What is a Stable Sort Algorithm

A stable sort algorithm is an algorithm that sorts a list by preserving the positions of the elements in case they are equal. In terms of PHP this means that:

array(0 => 12, 1=> 13, 2 => 12);

Will be sorted as follows:

array(0 => 12, 2 => 12, 1 => 13);

Thus the third element becomes second following the first element. Note that the third and the first element are equal, but the third appears later in the sequence so it remains later in the sorted sequence.

In the radix sort example, we need a stable sort algorithm, because we need to worry about only one position of digit we explore.

So what happens in our example after we sort the sequence?

As we can see we’re far from a sorted sequence, but what if we proceed with the next “position” – the decimal digit?

Than we end up with this:

Now we have a sorted sequence, so let’s summarize the algorithm in a short pseudo code.

Pseudo Code

The simple approach behind the radix sort algorithm can be described as pseudo code, assuming that we’re sorting decimal integers.

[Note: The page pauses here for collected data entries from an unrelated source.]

theorem tokStep_cases (s : String) (b0 : Option (Int × Int)) (tv : String × Int) (q : Int × Int)
    (h : fnsTokStep s b0 tv = some q) :
    b0 = some q ∨ (PySem.Str.find s tv.1 ≠ -1 ∧
      q = (PySem.Str.find s tv.1 + PySem.Str.len tv.1, tv.2)) := by
  unfold fnsTokStep at h
  by_cases hf : PySem.Str.find s tv.1 ≠ -1
  · rw [if_pos hf] at h
    unfold fnsUpd at h
    cases b0 with
    | none => exact Or.inr ⟨hf, (Option.some.inj h).symm⟩
    | some b =>
      dsimp only at h
      by_cases hlt : fnsLexLt (PySem.Str.find s tv.1 + PySem.Str.len tv.1, tv.2) b = true
      · rw [if_pos hlt] at h
        exact Or.inr ⟨hf, (Option.some.inj h).symm⟩
      · rw [if_neg hlt] at h
        exact Or.inl (by rw [Option.some.inj h])
  · rw [if_neg hf] at h
    exact Or.inl h

theorem fm1 (s : String) (toks : List (String × Int)) (b0 : Option (Int × Int)) (p : Int × Int)
    (hb : b0 = some p) :
    ∃ q, toks.foldl (fnsTokStep s) b0 = some q ∧ fnsLexLe q p := by
  induction toks generalizing b0 p with
  | nil => exact ⟨p, hb, lexLe_refl p⟩
  | cons tv rest ih =>
    subst hb
    obtain ⟨q1, hq1, hle1⟩ := tokStep_some s p tv
    obtain ⟨q, hq, hle⟩ := ih (fnsTokStep s (some p) tv) q1 hq1
    exact ⟨q, hq, lexLe_trans hle hle1⟩

theorem fm2 (s : String) (toks : List (String × Int)) (b0 : Option (Int × Int))
    (tv : String × Int) (htv : tv ∈ toks) (h : PySem.Str.find s tv.1 ≠ -1) :
    ∃ q, toks.foldl (fnsTokStep s) b0 = some q ∧
      fnsLexLe q (PySem.Str.find s tv.1 + PySem.Str.len tv.1, tv.2) := by
  induction toks generalizing b0 with
  | nil => simp at htv
  | cons tv0 rest ih =>
    rw [List.foldl_cons]
    rcases List.mem_cons.1 htv with heq | hmem
    · subst heq
      obtain ⟨q1, hq1, hle1⟩ := tokStep_found s b0 tv h
      obtain ⟨q, hq, hle⟩ := fm1 s rest (fnsTokStep s b0 tv) q1 hq1
      exact ⟨q, hq, lexLe_trans hle hle1⟩
    · exact ih (fnsTokStep s b0 tv0) hmem

theorem fm3 (s : String) (toks : List (String × Int)) (b0 : Option (Int × Int)) (q : Int × Int)
    (h : toks.foldl (fnsTokStep s) b0 = some q) :
    b0 = some q ∨ ∃ tv ∈ toks, PySem.Str.find s tv.1 ≠ -1 ∧
      q = (PySem.Str.find s tv.1 + PySem.Str.len tv.1, tv.2) := by
  induction toks generalizing b0 with
  | nil => exact Or.inl h
  | cons tv0 rest ih =>
    rcases ih (fnsTokStep s b0 tv0) h with hstep | ⟨tv, htv, hf, hq⟩
    · rcases tokStep_cases s b0 tv0 q hstep with hb | ⟨hf, hq⟩
      · exact Or.inl hb
      · exact Or.inr ⟨tv0, List.mem_cons_self, hf, hq⟩
    · exact Or.inr ⟨tv, List.mem_cons_of_mem _ htv, hf, hq⟩

-- ---- group-scan lemmas ----

theorem grpFind_none (pre : String) (gs : List (String × String × Int))
    (h : fnsGrpFind pre gs = none) :
    ∀ g ∈ gs, PySem.Str.isIn g.1 pre = false ∧ PySem.Str.isIn g.2.1 pre = false := by
  induction gs with
  | nil => simp
  | cons g0 gs ih =>
    rw [fnsGrpFind] at h
    by_cases hc : (PySem.Str.isIn g0.1 pre || PySem.Str.isIn g0.2.1 pre) = true
    · rw [if_pos hc] at h; exact absurd h (by simp)
    · rw [if_neg hc] at h
      intro g hg
      rcases List.mem_cons.1 hg with heq | hmem
      · subst heq
        simpa using hc
      · exact ih h g hmem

1. For each digit at position 10^0 to 10^n
1.1. Sort the numbers by this digit using a stable sort algorithm;

The thing is that here we talk about decimal, but actually this algorithm can be applied equally on any numeric systems. That is why it’s called “radix” sort.

Thus we can sort binary numbers, hexadecimals etc.

It’s important to note that this algorithm can be also used to sort strings alphabetically.

[ABC, BBC, ABA, AC]
[__C, __C, __A, __C] => [ABA, ABC, BBC, AC]
[_B_, _B_, _B_, _A_] => [AC, ABA, ABC, BBC]
[___, A__, A__, B__] => [AC, ABA, ABC, BBC]

That is simply correct because we can assume that our alphabet is another 27 digit numeric system (in case of the Latin alphabet).

Complexity

As I said in the beginning radix sort is a linear time sorting algorithm. Let’s see why. First we depend on the numeric system. Let’s assume we have a decimal numeric system – then we have N passes sorting 10 digits which is simply 10*N. In case of K digit numeric system our algorithm will be O(K*N) which is linear.

However you must note that in case we sort N numbers in an N digit numeric system the complexity will become O(N^2)!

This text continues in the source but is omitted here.